In this Quality Sense episode, Fede has a chat with Júlio de Lima, an engineer at Capco, who recently completed his master’s degree in Electrical Engineering and Computing (Artificial Intelligence) and also co-founded GaroaQA, a meetup group with four locations across Brazil and over 2,000 members.

Episode Highlights

  • The complexity of analyzing the huge amounts of data that software performance tests provide
  • Using machine learning to solve data issues by giving meaningful insights about what happened during test execution
  • How he used K-means clustering, a machine learning algorithm, to reduce almost 300,000 records to fewer than 1,000 and still get good insights into load testing results

Relevant Links:

Listen Here:

Episode Transcript:

(Lightly edited for clarity.)

Federico:

Hello, Júlio.

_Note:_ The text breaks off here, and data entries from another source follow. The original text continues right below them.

-- pv_equiv track=rewrite | github.com/dennisjernkrookratio/kolada_mcp | kolada-mcp.py | _group_kpis_by_operating_area
-- ===== SOURCE A (Python) =====
-- from typing import Any, AsyncIterator, TypedDict, cast
--
-- class KoladaKpi(TypedDict, total=False):
--     """
--     Represents a single Key Performance Indicator (KPI) from Kolada.
--     Kolada (Kommun- och landstingsdatabasen) provides ~6,500 KPIs
--     covering Swedish municipalities and regions across various sectors
--     like economy, schools, healthcare, environment, etc.
--     """
--
--     id: str  # The unique identifier for the KPI (e.g., "N00945")
--     title: str  # The human-readable name of the KPI (e.g., "Population size")
--     description: str  # A longer explanation of the KPI.
--     operating_area: str  # The thematic category/categories (e.g., "Demographics", "Economy,Environment")
--
-- def _group_kpis_by_operating_area(
--     kpis: list[KoladaKpi],
-- ) -> dict[str, list[KoladaKpi]]:
--     """Groups KPIs by their 'operating_area' field."""
--     grouped: dict[str, list[KoladaKpi]] = {}
--     for kpi in kpis:
--         operating_area_field: str = kpi.get("operating_area", "Unknown")
--         areas: list[str] = [a.strip() for a in operating_area_field.split(",")]
--         for area in areas:
--             if area:
--                 if area not in grouped:
--                     grouped[area] = []
--                 grouped[area].append(kpi)
--     return grouped
-- ===== SOURCE B (Python) =====
-- def _group_kpis_by_operating_area(kpis):
--     """Groups KPIs by their 'operating_area' field (flat pair list, then key-major assembly)."""
--     pairs = [(area, kpi)
--              for kpi in kpis
--              for area in (a.strip() for a in kpi.get("operating_area", "Unknown").split(","))
--              if area]
--     keys = list(dict.fromkeys(area for area, _ in pairs))
--     return {k: [kpi for area, kpi in pairs if area == k] for k in keys}
-- ===== Notes on version B (the rewrite author's own statement) =====
-- stated objective: alternative
-- what changed: Replaces A's one-pass incremental dict insertion with a build-then-assemble scheme: first flatten all (area, kpi) pairs, then collect the first-occurrence-ordered distinct areas and assemble each group by a scan over the flat pair list.
import Mathlib
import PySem

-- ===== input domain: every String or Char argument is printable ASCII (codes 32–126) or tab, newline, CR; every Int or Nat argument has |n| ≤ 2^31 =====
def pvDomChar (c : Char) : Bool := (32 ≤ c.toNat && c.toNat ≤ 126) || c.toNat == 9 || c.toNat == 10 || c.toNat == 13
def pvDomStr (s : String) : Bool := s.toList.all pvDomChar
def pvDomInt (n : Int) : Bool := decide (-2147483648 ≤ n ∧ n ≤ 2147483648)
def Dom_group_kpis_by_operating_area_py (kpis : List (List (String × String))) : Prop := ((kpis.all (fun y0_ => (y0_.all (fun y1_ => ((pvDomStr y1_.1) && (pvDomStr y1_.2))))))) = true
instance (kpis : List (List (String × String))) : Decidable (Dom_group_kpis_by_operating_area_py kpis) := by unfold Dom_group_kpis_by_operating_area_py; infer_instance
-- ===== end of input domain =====

-- B replaces A's incremental dict-append grouping by building the flat (area, kpi) pair list first
-- and then assembling each group key-by-key (first-occurrence key order); alternative decomposition.

-- ===== PORT A =====
-- kpi.get("operating_area", "Unknown") is a first-match dict lookup; oaf.split(",") is
-- PySem.Str.split? (exact here since the separator "," is nonempty, so split? is always some)
def group_kpis_by_operating_area_py (kpis : List (List (String × String))) : List (String × List (List (String × String))) :=
  (kpis.foldl (fun grouped kpi =>
      let operating_area_field : String := (PySem.Dict.mk kpi).getD "operating_area" "Unknown"
      let areas : List String := ((PySem.Str.split? operating_area_field ",").getD []).map PySem.Str.strip
      areas.foldl (fun grouped area =>
        if area != "" then
          let grouped := if grouped.contains area then grouped else grouped.insert area []
          grouped.modify area [] (fun l => l ++ [kpi])
        else grouped) grouped)
    PySem.Dict.empty).items

-- ===== PORT B =====
-- the (area, kpi) pairs contributed by one kpi (comma-split, stripped, empties dropped)
def gkoa_pairsOf (kpi : List (String × String)) : List (String × List (String × String)) :=
  ((((PySem.Str.split? ((PySem.Dict.mk kpi).getD "operating_area" "Unknown") ",").getD []).map
      PySem.Str.strip).filter (fun a => a != "")).map (fun a => (a, kpi))

-- Source B's flat pair list (the double comprehension)
def gkoa_pairs (kpis : List (List (String × String))) : List (String × List (String × String)) :=
  kpis.flatMap gkoa_pairsOf

def group_kpis_by_operating_area_py_alt (kpis : List (List (String × String))) : List (String × List (List (String × String))) :=
  let pairs := gkoa_pairs kpis
  let keys := PySem.List.dedup (pairs.map (fun p => p.1))
  keys.map (fun k => (k, (pairs.filter (fun p => p.1 == k)).map (fun p => p.2)))

-- ===== PRECONDITION & SPEC =====
def Spec_group_kpis_by_operating_area_py (kpis : List (List (String × String))) (out : List (String × List (List (String × String)))) : Prop := out = group_kpis_by_operating_area_py_alt kpis
instance (kpis : List (List (String × String))) (out : List (String × List (List (String × String)))) : Decidable (Spec_group_kpis_by_operating_area_py kpis out) := by unfold Spec_group_kpis_by_operating_area_py; infer_instance

-- ===== CLAIM (what is proved, stated in full; the proofs are below) =====
def Claim_equal_group_kpis_by_operating_area_py : Prop := ∀ (kpis : List (List (String × String))), Dom_group_kpis_by_operating_area_py kpis → Spec_group_kpis_by_operating_area_py kpis (group_kpis_by_operating_area_py kpis)

-- ===== LEMMAS AND PROOFS =====

-- A's "ensure key exists, then append" compound step is a single Python-style modify
theorem pv_step_eq {β : Type} (d : PySem.Dict String (List β)) (k : String) (f : List β → List β) :
    (if d.contains k then d else d.insert k []).modify k [] f = d.modify k [] f := by
  by_cases h : d.contains k = true
  · simp [h]
  · have h' : d.contains k = false := by simpa using h
    simp [h', PySem.Dict.modify, PySem.Dict.getD_insert_self,
      PySem.Dict.insert_insert_self, PySem.Dict.getD_of_not_contains d ([] : List β) h']

-- A's inner loop over one kpi's areas is the modify-fold over that kpi's (area, kpi) pairs
theorem pv_inner (d : PySem.Dict String (List (List (String × String))))
    (kpi : List (String × String)) (areas : List String) :
    areas.foldl (fun grouped area =>
        if area != "" then
          let grouped := if grouped.contains area then grouped else grouped.insert area []
          grouped.modify area [] (fun l => l ++ [kpi])
        else grouped) d =
    ((areas.filter (fun a => a != "")).map (fun a => (a, kpi))).foldl
      (fun d p => d.modify p.1 [] (fun l => l ++ [p.2])) d := by
  simp only [List.foldl_map]
  rw [← PySem.List.foldl_if_eq_foldl_filter (p := fun a => a != "")
      (f := fun (g : PySem.Dict String (List (List (String × String)))) a =>
        g.modify a [] (fun l => l ++ [kpi]))]
  refine PySem.List.foldl_congr_mem areas _ _ d ?_
  intro acc a _
  by_cases h : (a != "") = true
  · simp only [h, if_true]
    exact pv_step_eq acc a _
  · simp [h]

-- A's whole loop, from any start dict, is the modify-fold over B's flat pair list
theorem pv_outer (kpis : List (List (String × String)))
    (d : PySem.Dict String (List (List (String × String)))) :
    kpis.foldl (fun grouped kpi =>
      let operating_area_field : String := (PySem.Dict.mk kpi).getD "operating_area" "Unknown"
      let areas : List String := ((PySem.Str.split? operating_area_field ",").getD []).map PySem.Str.strip
      areas.foldl (fun grouped area =>
        if area != "" then
          let grouped := if grouped.contains area then grouped else grouped.insert area []
          grouped.modify area [] (fun l => l ++ [kpi])
        else grouped) grouped) d =
    (gkoa_pairs kpis).foldl (fun d p => d.modify p.1 [] (fun l => l ++ [p.2])) d := by
  induction kpis generalizing d with
  | nil => rfl
  | cons kpi rest ih =>
    rw [List.foldl_cons,
      show gkoa_pairs (kpi :: rest) = gkoa_pairsOf kpi ++ gkoa_pairs rest by
        simp [gkoa_pairs],
      List.foldl_append, ih]
    congr 1
    exact pv_inner d kpi _

-- ===== VERDICT (by name: the statement is the Claim_ definition above) =====
theorem group_kpis_by_operating_area_py_spec : Claim_equal_group_kpis_by_operating_area_py := by
  intro kpis _
  unfold Spec_group_kpis_by_operating_area_py
  unfold group_kpis_by_operating_area_py group_kpis_by_operating_area_py_alt
  rw [pv_outer kpis PySem.Dict.empty]
  show (List.foldl (fun d p => d.modify p.1 [] (fun l => l ++ [p.2])) PySem.Dict.empty
      (gkoa_pairs kpis)).items =
    (PySem.List.dedup ((gkoa_pairs kpis).map (fun p => p.1))).map
      (fun k => (k, ((gkoa_pairs kpis).filter (fun p => p.1 == k)).map (fun p => p.2)))
  have hnd : (List.foldl (fun d p => d.modify p.1 [] (fun l => l ++ [p.2])) PySem.Dict.empty
      (gkoa_pairs kpis)).keys.Nodup :=
    PySem.Dict.nodup_keys_foldl_modify_key (gkoa_pairs kpis) (fun p => p.1) []
      (fun _ p l => l ++ [p.2]) PySem.Dict.empty (by simp [PySem.Dict.keys_empty])
  have hkeys : (List.foldl (fun d p => d.modify p.1 [] (fun l => l ++ [p.2])) PySem.Dict.empty
      (gkoa_pairs kpis)).keys =
      PySem.Set.update PySem.Dict.empty.keys ((gkoa_pairs kpis).map (fun p => p.1)) :=
    PySem.Dict.keys_foldl_modify_key (gkoa_pairs kpis) (fun p => p.1) []
      (fun _ p l => l ++ [p.2]) PySem.Dict.empty
  have hupd : PySem.Set.update (PySem.Dict.empty (κ := String)
        (ν := List (List (String × String)))).keys ((gkoa_pairs kpis).map (fun p => p.1)) =
      PySem.List.dedup ((gkoa_pairs kpis).map (fun p => p.1)) := by
    simp [PySem.Dict.keys_empty, PySem.Set.update, PySem.List.dedup_eq_ofList,
      PySem.Set.ofList_eq_foldl]
  rw [PySem.Dict.items_eq_map_keys _ hnd [], hkeys, hupd]
  refine List.map_congr_left ?_
  intro k _
  have hg := PySem.Dict.getD_foldl_modify_append (gkoa_pairs kpis) PySem.Dict.empty k
  simp only [PySem.Dict.getD_empty, List.nil_append] at hg
  rw [hg]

It is so nice to have you here on the show. How are you doing today?

Júlio:

I’m very fine, and it’s a pleasure to be here, and thank you for having me here.

Federico:

It’s my pleasure as well, and also to share this space with more Latin American friends. This is one of the biggest motivations I have for doing this podcast is sharing things between different parts of the world. Having great leaders in software testing from here, from the states, or countries around here, but also having the possibility to share experiences also with my brothers from the South.

Júlio:

Awesome.

Federico:

Julio, one of the main topics we want to address today is related to performance testing. But before that, I would like to know how you ended up working in software testing, and specifically what’s your background around performance.

Júlio:

Okay, that’s good. So I started my career playing the role of a developer. So I started developing PHP. I used to be a good programmer, actually. And some day I heard some director that was working for the same company that I was at at that time, and she said that they were going to start to invest more effort on testing. And I said, “Testing, how?”

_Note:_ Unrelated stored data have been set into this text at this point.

-- pv_equiv track=rewrite | github.com/NightmareWaifu/coding-practice | codewars.py | numbers_of_letters_data
-- ===== SOURCE A (Python) =====
-- def numbers_of_letters_data(n, path):
--     numbers_letters = ["zero","one","two","three","four","five","six","seven","eight","nine"]
--     letters = ""
--     for num in str(n):
--         letters = letters + numbers_letters[int(num)]
--
--     path.append(letters)
--     if n == len(letters):
--         return path
--
--     letter_value = len(letters)
--
--     return numbers_of_letters_data(letter_value, path)
-- ===== SOURCE B (Python) =====
-- def numbers_of_letters_data(n, path):
--     words = ["zero", "one", "two", "three", "four", "five", "six", "seven", "eight", "nine"]
--     m = n
--     while True:
--         if m == 0:
--             letters = words[0]
--         else:
--             parts = []
--             k = m
--             while k > 0:
--                 parts.append(words[k % 10])
--                 k //= 10
--             letters = "".join(reversed(parts))
--         path.append(letters)
--         if m == len(letters):
--             return path
--         m = len(letters)
-- ===== Notes on version B (the rewrite author's own statement) =====
-- stated objective: alternative
-- what changed: Replaces the tail recursion with an iterative while loop over the current value, and spells a number by arithmetic digit extraction (k % 10, k //= 10, join reversed parts) instead of str(n) with list indexing per character.
-- outside the precondition, e.g. on numbers_of_letters_data(-3, []): A raises ValueError, B returns ['', 'zero', 'four']
import Mathlib
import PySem

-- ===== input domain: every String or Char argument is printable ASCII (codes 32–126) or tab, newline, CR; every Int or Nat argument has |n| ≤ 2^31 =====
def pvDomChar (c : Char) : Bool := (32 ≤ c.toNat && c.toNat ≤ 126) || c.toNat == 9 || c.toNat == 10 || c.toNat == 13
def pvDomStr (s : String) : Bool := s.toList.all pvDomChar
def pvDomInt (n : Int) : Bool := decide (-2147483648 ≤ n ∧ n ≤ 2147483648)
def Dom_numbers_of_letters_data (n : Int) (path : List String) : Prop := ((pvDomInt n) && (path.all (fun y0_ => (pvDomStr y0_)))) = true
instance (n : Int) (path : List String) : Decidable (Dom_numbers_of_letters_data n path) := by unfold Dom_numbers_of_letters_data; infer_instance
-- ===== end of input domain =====

-- B replaces A's tail recursion by a while loop and spells a number by arithmetic digit
-- extraction (k % 10, k //= 10) instead of iterating over str(n); same return value on
-- 0 ≤ n (objective: alternative).  Both A and B mutate `path` in place in Python and
-- return it; the equivalence proved here is about the returned list of strings.

-- ===== PORT A =====
def pvWordsA : List String :=
  ["zero", "one", "two", "three", "four", "five", "six", "seven", "eight", "nine"]

-- letters = ""; for num in str(n): letters = letters + numbers_letters[int(num)]
-- (none = ValueError from int(num), reached exactly when n < 0)
def pvSpellA (n : Int) : Option (List Char) :=
  (PySem.Int.toChars n).foldl
    (fun acc c =>
      acc.bind (fun s =>
        ((PySem.Int.ofChars? [c]).bind (fun i => PySem.List.pyGet? pvWordsA i)).map
          (fun w => s ++ w.toList)))
    (some [])

-- the tail recursion of A, with a fuel guard for totality only (64 is never exhausted on Dom)
def pvLoopA : Nat → Int → List String → List String
  | 0, _, path => path
  | fuel + 1, n, path =>
    match pvSpellA n with
    | none => path
    | some letters =>
      let path' := path ++ [String.ofList letters]
      if n = (letters.length : Int) then path'
      else pvLoopA fuel (letters.length : Int) path'

def numbers_of_letters_data (n : Int) (path : List String) : List String :=
  pvLoopA 64 n path

-- ===== PORT B =====
def pvWordsB : List String :=
  ["zero", "one", "two", "three", "four", "five", "six", "seven", "eight", "nine"]

-- while k > 0: parts.append(words[k % 10]); k //= 10   (fuel guard for totality only)
def pvPartsB : Nat → Int → List String → List String
  | 0, _, parts => parts
  | fuel + 1, k, parts =>
    if 0 < k then
      pvPartsB fuel (PySem.Int.floordiv k 10)
        (parts ++ [PySem.List.pyGetD pvWordsB (PySem.Int.mod k 10) ""])
    else parts

-- letters = words[0] if m == 0 else "".join(reversed(parts))
def pvSpellB (m : Int) : List Char :=
  if m = 0 then (PySem.List.pyGetD pvWordsB 0 "").toList
  else (PySem.Str.join "" (pvPartsB 64 m []).reverse).toList

-- the while True loop of B (fuel guard for totality only, never exhausted on Dom)
def pvLoopB : Nat → Int → List String → List String
  | 0, _, path => path
  | fuel + 1, m, path =>
    let letters := pvSpellB m
    let path' := path ++ [String.ofList letters]
    if m = (letters.length : Int) then path'
    else pvLoopB fuel (letters.length : Int) path'

def numbers_of_letters_data_alt (n : Int) (path : List String) : List String :=
  pvLoopB 64 n path

-- ===== PRECONDITION & SPEC =====
-- Pre_ excludes n < 0, on which A raises ValueError: str(n) starts with '-' and int('-') fails.
def Pre_numbers_of_letters_data (n : Int) (path : List String) : Prop := 0 ≤ n
instance (n : Int) (path : List String) : Decidable (Pre_numbers_of_letters_data n path) := by
  unfold Pre_numbers_of_letters_data; infer_instance

def pvWitness_numbers_of_letters_data : Int × List String := (1, [])

def Spec_numbers_of_letters_data (n : Int) (path : List String) (out : List String) : Prop :=
  out = numbers_of_letters_data_alt n path
instance (n : Int) (path : List String) (out : List String) :
    Decidable (Spec_numbers_of_letters_data n path out) := by
  unfold Spec_numbers_of_letters_data; infer_instance

-- ===== CLAIM (what is proved, stated in full; the proofs are below) =====
def Claim_equal_numbers_of_letters_data : Prop :=
  ∀ (n : Int) (path : List String), Dom_numbers_of_letters_data n path →
    Pre_numbers_of_letters_data n path →
    Spec_numbers_of_letters_data n path (numbers_of_letters_data n path)

-- ===== LEMMAS AND PROOFS =====

-- the list of digit words of m, most significant first (shared characterisation of both spellers)
def pvWordsList : Nat → List String
  | m =>
    if _h : m < 10 then [pvWordsA.getD m ""]
    else pvWordsList (m / 10) ++ [pvWordsA.getD (m % 10) ""]
  decreasing_by exact Nat.div_lt_self (by omega) (by omega)

def pvWordChars (m : Nat) : List Char := ((pvWordsList m).map String.toList).flatten

-- the decimal digit characters of m, most significant first
def pvDChars : Nat → List Char
  | m =>
    if _h : m < 10 then [Nat.digitChar m]
    else pvDChars (m / 10) ++ [Nat.digitChar (m % 10)]
  decreasing_by exact Nat.div_lt_self (by omega) (by omega)

theorem pvToDigitsCore_eq (f : Nat) :
    ∀ (m : Nat) (acc : List Char), m < 10 ^ (f + 1) →
      Nat.toDigitsCore 10 (f + 1) m acc = pvDChars m ++ acc := by
  induction f with
  | zero =>
    intro m acc hm
    rw [pvDChars]
    have h10 : m < 10 := by simpa using hm
    simp [Nat.toDigitsCore, Nat.div_eq_of_lt h10, Nat.mod_eq_of_lt h10, h10]
  | succ f ih =>
    intro m acc hm
    rw [pvDChars]
    by_cases h10 : m < 10
    · simp [Nat.toDigitsCore, Nat.div_eq_of_lt h10, Nat.mod_eq_of_lt h10, h10]
    · have hdiv : m / 10 ≠ 0 := by omega
      have hlt : m / 10 < 10 ^ (f + 1) := by
        rw [Nat.div_lt_iff_lt_mul (by norm_num)]
        calc m < 10 ^ (f + 1 + 1) := hm
          _ = 10 ^ (f + 1) * 10 := by ring
      rw [dif_neg h10]
      have hunf : Nat.toDigitsCore 10 (f + 1 + 1) m acc =
          Nat.toDigitsCore 10 (f + 1) (m / 10) ((m % 10).digitChar :: acc) := by
        simp [Nat.toDigitsCore, hdiv]
      rw [hunf, ih (m / 10) _ hlt]
      simp

theorem pvToDigits_eq (m : Nat) : Nat.toDigits 10 m = pvDChars m := by
  have hm : m < 10 ^ (m + 1) := by
    calc m < 10 ^ m := Nat.lt_pow_self (by norm_num)
      _ ≤ 10 ^ (m + 1) := Nat.pow_le_pow_right (by norm_num) (by omega)
  simpa using pvToDigitsCore_eq m m [] hm

theorem pvSpellA_fold (m : Nat) : ∀ (acc : List Char),
    (pvDChars m).foldl
      (fun acc c =>
        acc.bind (fun s =>
          ((PySem.Int.ofChars? [c]).bind (fun i => PySem.List.pyGet? pvWordsA i)).map
            (fun w => s ++ w.toList)))
      (some acc) = some (acc ++ pvWordChars m) := by
  induction m using Nat.strong_induction_on with
  | _ m ih =>
    intro acc
    rw [pvDChars]
    by_cases h10 : m < 10
    · have h1 : PySem.Int.ofChars? [Nat.digitChar m] = some (m : Int) := by
        interval_cases m <;> decide
      have h2 : PySem.List.pyGet? pvWordsA (m : Int) = some (pvWordsA.getD m "") := by
        interval_cases m <;> decide
      simp [h10, h1, h2, pvWordChars, pvWordsList]
    · have hrlt : m % 10 < 10 := Nat.mod_lt _ (by norm_num)
      have h1 : PySem.Int.ofChars? [Nat.digitChar (m % 10)] = some ((m % 10 : Nat) : Int) := by
        set r := m % 10 with hr
        interval_cases r <;> decide
      have h2 : PySem.List.pyGet? pvWordsA ((m % 10 : Nat) : Int) =
          some (pvWordsA.getD (m % 10) "") := by
        set r := m % 10 with hr
        interval_cases r <;> decide
      have hdm : m / 10 < m := Nat.div_lt_self (by omega) (by omega)
      simp only [h10, dif_neg, not_false_iff, List.foldl_append]
      rw [ih (m / 10) hdm acc]
      simp only [List.foldl_cons, List.foldl_nil, Option.bind_some, h1, h2, Option.map_some]
      have : pvWordChars m = pvWordChars (m / 10) ++ (pvWordsA.getD (m % 10) "").toList := by
        unfold pvWordChars
        conv_lhs => rw [pvWordsList]
        simp [h10]
      rw [this]
      simp

theorem pvSpellA_eq (n : Int) (hn : 0 ≤ n) :
    pvSpellA n = some (pvWordChars n.toNat) := by
  unfold pvSpellA
  have : PySem.Int.toChars n = Nat.toDigits 10 n.toNat := by
    unfold PySem.Int.toChars
    rw [if_neg (by omega)]
  rw [this, pvToDigits_eq]
  simpa using pvSpellA_fold n.toNat []

theorem pvPartsB_zero (f : Nat) (parts : List String) : pvPartsB f 0 parts = parts := by
  cases f <;> simp [pvPartsB]

theorem pvPartsB_eq (f : Nat) : ∀ (k : Nat) (parts : List String), 0 < k → k < 10 ^ f →
    pvPartsB f (k : Int) parts = parts ++ (pvWordsList k).reverse := by
  induction f with
  | zero => intro k parts hk hf; omega
  | succ f ih =>
    intro k parts hk hf
    have hpos : (0 : Int) < (k : Int) := by exact_mod_cast hk
    have hdiv : PySem.Int.floordiv (k : Int) 10 = ((k / 10 : Nat) : Int) := by
      exact_mod_cast PySem.Int.floordiv_natCast k 10
    have hmod : PySem.Int.mod (k : Int) 10 = ((k % 10 : Nat) : Int) := by
      exact_mod_cast PySem.Int.mod_natCast k 10
    have hget : PySem.List.pyGetD pvWordsB ((k % 10 : Nat) : Int) "" = pvWordsB.getD (k % 10) "" :=
      PySem.List.pyGetD_natCast pvWordsB (k % 10) ""
    simp only [pvPartsB, hpos, if_pos, hdiv, hmod, hget]
    by_cases h10 : k < 10
    · have : k / 10 = 0 := Nat.div_eq_of_lt h10
      rw [this]
      simp only [Nat.cast_zero, pvPartsB_zero]
      conv_rhs => rw [pvWordsList]
      simp [h10, Nat.mod_eq_of_lt h10, pvWordsB, pvWordsA]
    · have hklt : k / 10 < 10 ^ f := by
        rw [Nat.div_lt_iff_lt_mul (by norm_num)]
        calc k < 10 ^ (f + 1) := hf
          _ = 10 ^ f * 10 := by ring
      rw [ih (k / 10) _ (by omega) hklt]
      conv_rhs => rw [pvWordsList]
      simp [h10, pvWordsB, pvWordsA]

theorem pvJoin_empty (ls : List (List Char)) : PySem.Chars.join [] ls = ls.flatten := by
  induction ls with
  | nil => simp [PySem.Chars.join_nil]
  | cons p rest ih =>
    cases rest with
    | nil => simp [PySem.Chars.join_singleton]
    | cons q t => rw [PySem.Chars.join_cons_cons]; simp_all

theorem pvSpellB_eq (m : Nat) (hm : m < 10 ^ 64) :
    pvSpellB (m : Int) = pvWordChars m := by
  unfold pvSpellB
  by_cases h0 : m = 0
  · subst h0
    norm_num
    rw [pvWordChars, pvWordsList]
    decide
  · have hz : ((m : Int) = 0) = False := by simp [h0]
    rw [if_neg (by exact_mod_cast h0)]
    rw [pvPartsB_eq 64 m [] (by omega) hm]
    rw [List.nil_append, List.reverse_reverse]
    rw [PySem.Str.toList_join, show ("" : String).toList = [] from rfl, pvJoin_empty]
    rfl

theorem pvWordChars_len (f : Nat) : ∀ (m : Nat), m < 10 ^ f →
    (pvWordChars m).length ≤ 5 * f + 5 := by
  induction f with
  | zero =>
    intro m hm
    have : m = 0 := by omega
    subst this
    rw [pvWordChars, pvWordsList]
    decide
  | succ f ih =>
    intro m hm
    by_cases h10 : m < 10
    · have : (pvWordChars m).length ≤ 5 := by
        rw [pvWordChars, pvWordsList]
        simp only [h10, dif_pos]
        interval_cases m <;> decide
      omega
    · have hklt : m / 10 < 10 ^ f := by
        rw [Nat.div_lt_iff_lt_mul (by norm_num)]
        calc m < 10 ^ (f + 1) := hm
          _ = 10 ^ f * 10 := by ring
      have hrec := ih (m / 10) hklt
      have hw : (pvWordsA.getD (m % 10) "").toList.length ≤ 5 := by
        have : m % 10 < 10 := Nat.mod_lt _ (by norm_num)
        set r := m % 10 with hr
        interval_cases r <;> decide
      have : pvWordChars m = pvWordChars (m / 10) ++ (pvWordsA.getD (m % 10) "").toList := by
        unfold pvWordChars
        conv_lhs => rw [pvWordsList]
        simp [h10]
      rw [this]
      simp only [List.length_append]
      omega

theorem pvLoop_eq (f : Nat) : ∀ (n : Int) (path : List String),
    0 ≤ n → n < 10 ^ 64 → pvLoopA f n path = pvLoopB f n path := by
  induction f with
  | zero => intro n path _ _; rfl
  | succ f ih =>
    intro n path hn hlt
    obtain ⟨m, rfl⟩ : ∃ m : Nat, n = (m : Int) := ⟨n.toNat, (Int.toNat_of_nonneg hn).symm⟩
    have hmlt : m < 10 ^ 64 := by exact_mod_cast hlt
    have hA := pvSpellA_eq (m : Int) hn
    have hB := pvSpellB_eq m hmlt
    simp only [Int.toNat_natCast] at hA
    simp only [pvLoopA, pvLoopB, hA, hB]
    by_cases heq : (m : Int) = ((pvWordChars m).length : Int)
    · simp [heq]
    · simp only [heq, if_neg, not_false_iff]
      apply ih
      · exact_mod_cast Nat.zero_le _
      · have hlen : (pvWordChars m).length ≤ 5 * 64 + 5 := pvWordChars_len 64 m hmlt
        calc ((pvWordChars m).length : Int) ≤ ((5 * 64 + 5 : Nat) : Int) := by exact_mod_cast hlen
          _ < 10 ^ 64 := by norm_num

-- ===== VERDICT (by name: the statement is the Claim_ definition above) =====
theorem numbers_of_letters_data_spec : Claim_equal_numbers_of_letters_data := by
  intro n path hDom hPre
  unfold Spec_numbers_of_letters_data numbers_of_letters_data numbers_of_letters_data_alt
  have hn : 0 ≤ n := hPre
  have hbound : n < 10 ^ 64 := by
    unfold Dom_numbers_of_letters_data pvDomInt at hDom
    simp only [Bool.and_eq_true, decide_eq_true_eq] at hDom
    calc n ≤ 2147483648 := hDom.1.2
      _ < 10 ^ 64 := by norm_num
  exact pvLoop_eq 64 n path hn hbound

Yeah, someone is paid to just click buttons. And I said, “That’s a lie.” And then I started to search about it and they found a lot of stuff on testing. I said, “Oh, that seems good.” And at that time I was working with 39 other programmers. So it’s very difficult to raise your career in an environment like this. So I said, I believe that it’s an opportunity for me. I started to study a lot, read a lot of books. I met, how they say, in the books, a lot of people that are very well known even today, like James Bach, Janet Gregory, who you also interviewed, right? It was a good conversation.

And then I started there. I invested a lot of time. So 12 years so far just dedicated to testing. And I saw the profession has evolved a lot from the people that were more concerned should the user experience, using the application, to someone that is very deep on the architecture, engineering, and even understanding the user expectations, using more skills regarding the engineering itself. Yeah, it’s a huge evolution. And during this time, the first contact that I have with, how they say, testing tools were regarding the load testing. And since the beginning, I started to use who’s this. I remember the first two that I used was Apache JMeter. The scenario at that time was that we used to have desktop applications and we were going to web. So we needed to exercise the performance of this application.

Federico:

A typical scenario for performance testing because you are migrating the architecture and there are many risks associated with that. 

Júlio:

Yes. So I remember at that time, one of the difficulties that we had was that no one knew what exactly should be the environment to support those applications. And no one knows about the common paths that the user will do on the application, since we didn’t have that kind of data. And yes, that was the first contact with performance. I’m talking about 2009 to 2010. Yeah, that’s it.

Federico:

Okay, cool. So your story is like the opposite from some companies where they say, okay, first we give the people the possibility to work as a tester, then we promote them to developers. So you went in the other direction. That’s really good. I also know some other people who had started in programming and then moved to testing, and I think those movements are really, really good. If you’re a tester and you have a background in programming, and not only a background like you started in programming, but you worked as a programmer. I think you understand some problems, some typical problems from another perspective and you can contribute better to their problems, right?

Júlio:

Yeah, yeah, exactly. And also you have more, how they say, empathy, because it’s all about that, right? Communications and exchanged knowledge to help these people to overcome that wall that usually companies create between the tester and the developer. And then when we overcome these walls, we can anticipate problems, right?

Federico:

Yeah, totally. Julio, recently you published a paper and also you presented your results in STAREAST, right?

Júlio:

Yes.

Federico:

Would you like to share with the audience a little bit more about what your findings in this research? Maybe a good way to start will be by understanding better the problem you’re trying to tackle with your research. Can you tell us a little bit more about that?

Júlio:

So to help the audience to understand better what I’m calling as a load test, okay? I have one scenario. This scenario had two steps, okay? It’s a very simple scenario. And I was running load tests where I have hundreds of users, okay, 50 simultaneously, running this scenario during one hour, 60 minutes. So this is what I’m calling load testing, okay? 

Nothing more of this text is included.